About this task | Return only the lines running from the top of the entries to the line with "have := hall", inclusive, exactly as written.

(Collected data entries)
lemma gen_short (board : List (List String)) (d_y d_x y x : Int)
    (h : ¬(d_y = 0 ∧ d_x = 0 ∧ 0 ≤ y ∧ y < (board.length : Int) ∧ 0 ≤ x ∧ x < ((board.headD []).length : Int))) :
    (pvGenCells board d_y d_x (pvFuel board) y x).length < pvFuel board := by
  by_cases hb : pvInBoard board y x = true
  · have hin : 0 ≤ y ∧ y < (board.length : Int) ∧ 0 ≤ x ∧ x < ((board.headD []).length : Int) := by
      simp only [pvInBoard, Bool.and_eq_true, decide_eq_true_eq] at hb; tauto
    have hd : d_y ≠ 0 ∨ d_x ≠ 0 := by tauto
    obtain ⟨h1, h2, h3, h4⟩ := genLen_bound board d_y d_x (pvFuel board) y x
    unfold pvFuel at *
    rcases hd with hd | hd
    · rcases Int.lt_or_lt_of_ne hd with hneg | hpos
      · have := h2 (by omega); push_cast at this; omega
      · have := h1 (by omega); push_cast at this; omega
    · rcases Int.lt_or_lt_of_ne hd with hneg | hpos
      · have := h4 (by omega); push_cast at this; omega
      · have := h3 (by omega); push_cast at this; omega
  · have : pvFuel board = (board.length + (board.headD []).length) + 1 := rfl
    rw [this]
    simp [pvGenCells, hb]
lemma run_iff (l : List String) (col : String) (k : Nat) (L : Int)
    (hk : k ≤ l.length)
    (ha : ∀ j : Nat, l.length - k ≤ j → j < l.length → l.getD j "" = col)
    (hc : k < l.length → l.getD (l.length - k - 1) "" ≠ col) :
    ((0 ≤ L ∧ L ≤ (l.length : Int))
      ∧ (∀ j : Int, (l.length : Int) - L ≤ j → j < (l.length : Int) → l.getD j.toNat "" = col)
      ∧ ((l.length : Int) - L = 0 ∨ l.getD ((l.length : Int) - L - 1).toNat "" ≠ col))
    ↔ L = (k : Int) := by
  constructor
  · rintro ⟨⟨h0, hLn⟩, hall, hbound⟩
    by_contra hne
    rcases lt_or_gt_of_ne hne with hlt | hgt
    · -- L < k : cell at index n - L - 1 is col by ha, but hbound says otherwise
      have hn0 : (l.length : Int) - L ≠ 0 := by omega
      rcases hbound with h | h
      · omega
      · apply h
        have : ((l.length : Int) - L - 1).toNat = l.length - L.toNat - 1 := by omega
        rw [this]
        exact ha _ (by omega) (by omega)
    · -- L > k : index n - k - 1 is col by hall, contradicting hc
      have hkn : k < l.length := by omega
      apply hc hkn
      have := hall ((l.length : Int) - (k : Int) - 1) (by omega) (by omega)
      have heq : (((l.length : Int) - (k : Int) - 1)).toNat = l.length - k - 1 := by omega
      rwa [heq] at this
  · rintro rfl
    refine ⟨⟨by omega, by omega⟩, fun j hj1 hj2 => ?_, ?_⟩
    · have : j.toNat = j := by omega
      apply ha <;> omega
    · by_cases hkn : k = l.length
      · left; omega
      · right
        have : ((l.length : Int) - (k : Int) - 1).toNat = l.length - k - 1 := by omega
        rw [this]
        exact hc (by omega)
lemma condB_iff (board : List (List String)) (col : String) (L d_y d_x y_start x_start : Int)
    (pre suf : List String) (k : Nat)
    (hk : k ≤ pre.length)
    (ha : ∀ j : Nat, pre.length - k ≤ j → j < pre.length → pre.getD j "" = col)
    (hc : k < pre.length → pre.getD (pre.length - k - 1) "" ≠ col) :
    (condB board col L d_y d_x y_start x_start (pre ++ suf) (pre.length : Int) = true)
    ↔ (L = (k : Int)
       ∧ ((decide ((pre.length : Int) = ((pre ++ suf).length : Int)) || !((pre ++ suf).getD pre.length "" == col)) = true)
       ∧ ((pvIsBounded board (y_start + ((pre.length : Int) - 1) * d_y) (x_start + ((pre.length : Int) - 1) * d_x) L d_y d_x == "CLOSED") = true)) := by
  by_cases hg : 0 ≤ L ∧ L ≤ (pre.length : Int)
  · have htrans : ((0 ≤ L ∧ L ≤ ((pre.length : Int)))
        ∧ (∀ j : Int, ((pre.length : Int)) - L ≤ j → j < ((pre.length : Int)) → pre.getD j.toNat "" = col)
        ∧ (((pre.length : Int)) - L = 0 ∨ pre.getD (((pre.length : Int)) - L - 1).toNat "" ≠ col))
        ↔ L = (k : Int) := run_iff pre col k L hk ha hc
    constructor
    · intro h
      simp only [condB, Bool.and_eq_true, Bool.or_eq_true, decide_eq_true_eq,
        List.all_eq_true, PySem.List.mem_pyRange_one] at h
      obtain ⟨⟨⟨⟨hg', hwin⟩, hbef⟩, haft⟩, hcl⟩ := h
      refine ⟨?_, ?_, hcl⟩
      · apply htrans.mp
        refine ⟨hg, fun j h1 h2 => ?_, ?_⟩
        · have hj := hwin j ⟨h1, h2⟩
          rw [List.getD_append _ _ _ _ (by omega)] at hj
          simpa using hj
        · by_cases h0 : (pre.length : Int) - L = 0
          · exact Or.inl h0
          · refine Or.inr ?_
            rcases hbef with h | h
            · omega
            · rw [List.getD_append _ _ _ _ (by omega)] at h
              simpa using h
      · simp only [Bool.or_eq_true, decide_eq_true_eq]
        tauto
    · rintro ⟨hL, haft, hcl⟩
      have hrun := htrans.mpr hL
      obtain ⟨-, hwin, hbef⟩ := hrun
      simp only [condB, Bool.and_eq_true, Bool.or_eq_true, decide_eq_true_eq,
        List.all_eq_true, PySem.List.mem_pyRange_one]
      refine ⟨⟨⟨⟨⟨by omega, by omega⟩, fun j hj => ?_⟩, ?_⟩, by simpa using haft⟩, hcl⟩
      · rw [List.getD_append _ _ _ _ (by omega)]
        simpa using hwin j hj.1 hj.2
      · by_cases h0 : (pre.length : Int) - L = 0
        · exact Or.inl h0
        · rcases hbef with h | h
          · exact absurd h h0
          · refine Or.inr ?_
            rw [List.getD_append _ _ _ _ (by omega)]
            simpa using h
  · constructor
    · intro h
      exfalso
      simp only [condB, Bool.and_eq_true, decide_eq_true_eq] at h
      exact hg ⟨h.1.1.1.1.1, h.1.1.1.1.2⟩
    · rintro ⟨hL, -, -⟩
      exfalso
      exact hg (by omega)
lemma aList_eq_count (board : List (List String)) (col : String) (length d_y d_x y_start x_start : Int) :
    ∀ (suf pre : List String) (k : Nat) (cc : Int),
      k ≤ pre.length →
      (∀ j : Nat, pre.length - k ≤ j → j < pre.length → pre.getD j "" = col) →
      (k < pre.length → pre.getD (pre.length - k - 1) "" ≠ col) →
      aList board col length d_y d_x suf (y_start + (pre.length : Int) * d_y) (x_start + (pre.length : Int) * d_x) (length - (k : Int)) cc
        = cc + ((PySem.List.pyRange (pre.length : Int) (((pre ++ suf).length : Int) + 1) 1).countP
            (condB board col length d_y d_x y_start x_start (pre ++ suf)) : Int) := by
  intro suf
  induction suf with
  | nil =>
    intro pre k cc hk ha hc
    simp only [List.append_nil]
    rw [PySem.List.pyRange_one_singleton, List.countP_singleton]
    have hiff := condB_iff board col length d_y d_x y_start x_start pre [] k hk ha hc
    simp only [List.append_nil] at hiff
    simp only [aList]
    have ecoord : y_start + (pre.length : Int) * d_y - d_y = y_start + ((pre.length : Int) - 1) * d_y := by ring
    have ecoord2 : x_start + (pre.length : Int) * d_x - d_x = x_start + ((pre.length : Int) - 1) * d_x := by ring
    rw [ecoord, ecoord2]
    by_cases hL : length = (k : Int)
    · have hseq : (length - (k : Int) == 0) = true := by simp [hL]
      rw [hseq]
      by_cases hcl : (pvIsBounded board (y_start + ((pre.length : Int) - 1) * d_y) (x_start + ((pre.length : Int) - 1) * d_x) length d_y d_x == "CLOSED") = true
      · have hcB : condB board col length d_y d_x y_start x_start pre (pre.length : Int) = true :=
          hiff.mpr ⟨hL, by simp, hcl⟩
        simp [hcB, hcl]
      · have hcB : condB board col length d_y d_x y_start x_start pre (pre.length : Int) = false := by
          rw [Bool.eq_false_iff]
          intro h
          exact hcl (hiff.mp h).2.2
        have hclF : (pvIsBounded board (y_start + ((pre.length : Int) - 1) * d_y) (x_start + ((pre.length : Int) - 1) * d_x) length d_y d_x == "CLOSED") = false := by
          simpa using hcl
        simp [hcB, hclF]
    · have hseq : (length - (k : Int) == 0) = false := by
        simp only [beq_eq_false_iff_ne, ne_eq]
        omega
      rw [hseq]
      have hcB : condB board col length d_y d_x y_start x_start pre (pre.length : Int) = false := by
        rw [Bool.eq_false_iff]
        intro h
        exact hL (hiff.mp h).1
      simp [hcB]
  | cons c cs ih =>
    intro pre k cc hk ha hc
    have hlen : ((pre ++ c :: cs).length : Int) = (pre.length : Int) + (cs.length : Int) + 1 := by
      simp; ring
    have hcons : PySem.List.pyRange (pre.length : Int) (((pre ++ c :: cs).length : Int) + 1) 1
        = (pre.length : Int) :: PySem.List.pyRange ((pre.length : Int) + 1) (((pre ++ c :: cs).length : Int) + 1) 1 := by
      apply PySem.List.pyRange_one_cons
      omega
    rw [hcons, List.countP_cons]
    have hiff := condB_iff board col length d_y d_x y_start x_start pre (c :: cs) k hk ha hc
    have hgetmid : (pre ++ c :: cs).getD pre.length "" = c := by
      simp [List.getD_eq_getElem?_getD]
    -- facts about the extended prefix pre ++ [c]
    have hassoc : (pre ++ [c]) ++ cs = pre ++ c :: cs := by simp
    have hlen' : ((pre ++ [c]).length : Int) = (pre.length : Int) + 1 := by simp
    have ecoordy : y_start + (pre.length : Int) * d_y + d_y = y_start + (((pre ++ [c]).length : Int)) * d_y := by
      rw [hlen']; ring
    have ecoordx : x_start + (pre.length : Int) * d_x + d_x = x_start + (((pre ++ [c]).length : Int)) * d_x := by
      rw [hlen']; ring
    have hgetc : (pre ++ [c]).getD pre.length "" = c := by
      simp [List.getD_eq_getElem?_getD]
    by_cases hcol : (c == col) = true
    · -- the cell extends the run: nothing is counted at this index
      have hcB : condB board col length d_y d_x y_start x_start (pre ++ c :: cs) (pre.length : Int) = false := by
        rw [Bool.eq_false_iff]
        intro h
        have h2 := (hiff.mp h).2.1
        simp only [Bool.or_eq_true, decide_eq_true_eq] at h2
        rcases h2 with h2 | h2
        · simp at h2
          omega
        · rw [hgetmid] at h2
          simp [hcol] at h2
      rw [hcB]
      simp only [aList, hcol, if_pos]
      have harg : length - (k : Int) - 1 = length - (((k + 1 : Nat)) : Int) := by push_cast; ring
      rw [harg, ecoordy, ecoordx]
      have := ih (pre ++ [c]) (k + 1) cc
        (by simp; omega)
        (by
          intro j h1 h2
          simp only [List.length_append, List.length_singleton] at h1 h2
          by_cases hj : j < pre.length
          · rw [List.getD_append _ _ _ _ hj]
            exact ha j (by omega) hj
          · have : j = pre.length := by omega
            rw [this, hgetc]
            simpa using hcol)
        (by
          intro h1
          simp only [List.length_append, List.length_singleton] at h1 ⊢
          have : pre.length + 1 - (k + 1) - 1 = pre.length - k - 1 := by omega
          rw [this, List.getD_append _ _ _ _ (by omega)]
          exact hc (by omega))
      rw [this, hassoc]
      simp
    · -- the run (if of exact length) ends at this boundary index
      simp only [aList, hcol, Bool.false_eq_true, if_false]
      have ecoord : y_start + (pre.length : Int) * d_y - d_y = y_start + ((pre.length : Int) - 1) * d_y := by ring
      have ecoord2 : x_start + (pre.length : Int) * d_x - d_x = x_start + ((pre.length : Int) - 1) * d_x := by ring
      rw [ecoord, ecoord2]
      have haft : (decide ((pre.length : Int) = ((pre ++ c :: cs).length : Int)) || !((pre ++ c :: cs).getD pre.length "" == col)) = true := by
        rw [hgetmid]
        simp [hcol]
      have hcnd : condB board col length d_y d_x y_start x_start (pre ++ c :: cs) (pre.length : Int)
          = ((length - (k : Int) == 0) && (pvIsBounded board (y_start + ((pre.length : Int) - 1) * d_y) (x_start + ((pre.length : Int) - 1) * d_x) length d_y d_x == "CLOSED")) := by
        by_cases hL : length = (k : Int)
        · have h1 : (length - (k : Int) == 0) = true := by simp [hL]
          rw [h1, Bool.true_and]
          by_cases hcl : (pvIsBounded board (y_start + ((pre.length : Int) - 1) * d_y) (x_start + ((pre.length : Int) - 1) * d_x) length d_y d_x == "CLOSED") = true
          · rw [hcl]
            exact hiff.mpr ⟨hL, haft, hcl⟩
          · rw [show (pvIsBounded board (y_start + ((pre.length : Int) - 1) * d_y) (x_start + ((pre.length : Int) - 1) * d_x) length d_y d_x == "CLOSED") = false from by simpa using hcl]
            rw [Bool.eq_false_iff]
            intro h
            exact hcl (hiff.mp h).2.2
        · have h1 : (length - (k : Int) == 0) = false := by
            simp only [beq_eq_false_iff_ne, ne_eq]
            omega
          rw [h1, Bool.false_and, Bool.eq_false_iff]
          intro h
          exact hL (hiff.mp h).1
      have := ih (pre ++ [c]) 0
        (if (length - (k : Int) == 0) && (pvIsBounded board (y_start + ((pre.length : Int) - 1) * d_y) (x_start + ((pre.length : Int) - 1) * d_x) length d_y d_x == "CLOSED") then cc + 1 else cc)
        (by simp)
        (by intro j h1 h2; simp at h1 h2; omega)
        (by
          intro h1
          simp only [List.length_append, List.length_singleton]
          have : pre.length + 1 - 0 - 1 = pre.length := by omega
          rw [this, hgetc]
          simpa using hcol)
      simp only [hassoc, Nat.cast_zero, sub_zero, List.length_append, List.length_singleton,
        Nat.cast_add, Nat.cast_one] at this
      rw [ecoordy, ecoordx]
      simp only [List.length_append, List.length_singleton, Nat.cast_add, Nat.cast_one] at this ⊢
      rw [this, hcnd]
      by_cases hfire : ((length - (k : Int) == 0) && (pvIsBounded board (y_start + ((pre.length : Int) - 1) * d_y) (x_start + ((pre.length : Int) - 1) * d_x) length d_y d_x == "CLOSED")) = true
      · rw [hfire]
        push_cast
        simp
        omega
      · rw [show ((length - (k : Int) == 0) && (pvIsBounded board (y_start + ((pre.length : Int) - 1) * d_y) (x_start + ((pre.length : Int) - 1) * d_x) length d_y d_x == "CLOSED")) = false from by simpa using hfire]
        push_cast
        simp
-- pv_equiv track=rewrite | github.com/kuznetsovvj/education | algorithms/codeforces/1b.py | solution
-- ===== SOURCE A (Python) =====
-- def solution(w):
--     idx, digit = [w[0]], False
--     for i in range(1,len(w)):
--         if w[i].isdigit():
--             if not digit:
--                 idx.append(w[i])
--                 digit = True
--             else:
--                 idx[-1] += w[i]
--         else:
--             if digit:
--                 idx.append(w[i])
--                 digit = False
--             else:
--                 idx[-1] += w[i]
--     if len(idx) == 2:
--         # из ZZZ16
--         res, t = 0, 0
--         for r in idx[0][::-1]:
--             res += (ord(r) - 64) * (26**t)
--             t += 1
--         return f"R{idx[1]}C{res}"
--     else:
--         # R25C237
--         num = int(idx[3]) # число, которое надо перевести в буквенную систему
--         # определим, сколько знаков-букв будет в результирующем числе
--         reg, base = 1, 26
--         while num > base:
--             num -= base
--             base *= 26
--             reg += 1
--         # reg - сколько знаков получившемся числе
--         # num - число, которое нужно перевести в 26-ричную систему счисления
--
--         res = []
--         num -= 1
--         while num >= 26:
--             res.append(num % 26)
--             num = num // 26
--         res.append(num % 26)
--         res = res[::-1]
--         if len(res) < reg:
--             res = [0] * (reg - len(res)) + res
--         s = ""
--         for i in res:
--             s += chr(i + 65)
--         return f"{s}{idx[1]}"
-- ===== SOURCE B (Python) =====
-- def solution(w):
--     # split w into alternating (non-digit / digit) runs; w[0] always belongs to
--     # the first run regardless of its kind, as in the original tokenizer
--     tail = w[1:]
--     j = 0
--     while j < len(tail) and not tail[j].isdigit():
--         j += 1
--     toks, rest, want = [w[0] + tail[:j]], tail[j:], True
--     while rest:
--         k = 0
--         while k < len(rest) and rest[k].isdigit() == want:
--             k += 1
--         toks.append(rest[:k])
--         rest, want = rest[k:], not want
--     if len(toks) == 2:
--         # A1 -> RnCn: Horner evaluation of the letter part
--         col = 0
--         for c in toks[0]:
--             col = col * 26 + ord(c) - 64
--         return f"R{toks[1]}C{col}"
--     # RnCn -> A1: standard bijective base-26 conversion
--     n = int(toks[3])
--     s = ""
--     while n > 0:
--         n, r = divmod(n - 1, 26)
--         s = chr(65 + r) + s
--     return f"{s}{toks[1]}"
-- ===== Notes on version B (the rewrite author's own statement) =====
-- stated objective: simpler
-- what changed: The char-by-char tokenizer state machine is replaced by direct splitting into alternating non-digit/digit runs, the reversed-powers sum for letters->number by a Horner fold, and the digit-count precomputation plus base-26 digit list with zero padding for number->letters by the standard bijective base-26 divmod loop.
-- outside the precondition, e.g. on solution('R1C0'): A returns 'Z1', B returns '1'
import Mathlib
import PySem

Reply |
lemma gen_short (board : List (List String)) (d_y d_x y x : Int)
    (h : ¬(d_y = 0 ∧ d_x = 0 ∧ 0 ≤ y ∧ y < (board.length : Int) ∧ 0 ≤ x ∧ x < ((board.headD []).length : Int))) :
    (pvGenCells board d_y d_x (pvFuel board) y x).length < pvFuel board := by
  by_cases hb : pvInBoard board y x = true
  · have hin : 0 ≤ y ∧ y < (board.length : Int) ∧ 0 ≤ x ∧ x < ((board.headD []).length : Int) := by
      simp only [pvInBoard, Bool.and_eq_true, decide_eq_true_eq] at hb; tauto
    have hd : d_y ≠ 0 ∨ d_x ≠ 0 := by tauto
    obtain ⟨h1, h2, h3, h4⟩ := genLen_bound board d_y d_x (pvFuel board) y x
    unfold pvFuel at *
    rcases hd with hd | hd
    · rcases Int.lt_or_lt_of_ne hd with hneg | hpos
      · have := h2 (by omega); push_cast at this; omega
      · have := h1 (by omega); push_cast at this; omega
    · rcases Int.lt_or_lt_of_ne hd with hneg | hpos
      · have := h4 (by omega); push_cast at this; omega
      · have := h3 (by omega); push_cast at this; omega
  · have : pvFuel board = (board.length + (board.headD []).length) + 1 := rfl
    rw [this]
    simp [pvGenCells, hb]
lemma run_iff (l : List String) (col : String) (k : Nat) (L : Int)
    (hk : k ≤ l.length)
    (ha : ∀ j : Nat, l.length - k ≤ j → j < l.length → l.getD j "" = col)
    (hc : k < l.length → l.getD (l.length - k - 1) "" ≠ col) :
    ((0 ≤ L ∧ L ≤ (l.length : Int))
      ∧ (∀ j : Int, (l.length : Int) - L ≤ j → j < (l.length : Int) → l.getD j.toNat "" = col)
      ∧ ((l.length : Int) - L = 0 ∨ l.getD ((l.length : Int) - L - 1).toNat "" ≠ col))
    ↔ L = (k : Int) := by
  constructor
  · rintro ⟨⟨h0, hLn⟩, hall, hbound⟩
    by_contra hne
    rcases lt_or_gt_of_ne hne with hlt | hgt
    · -- L < k : cell at index n - L - 1 is col by ha, but hbound says otherwise
      have hn0 : (l.length : Int) - L ≠ 0 := by omega
      rcases hbound with h | h
      · omega
      · apply h
        have : ((l.length : Int) - L - 1).toNat = l.length - L.toNat - 1 := by omega
        rw [this]
        exact ha _ (by omega) (by omega)
    · -- L > k : index n - k - 1 is col by hall, contradicting hc
      have hkn : k < l.length := by omega
      apply hc hkn
      have := hall ((l.length : Int) - (k : Int) - 1) (by omega) (by omega)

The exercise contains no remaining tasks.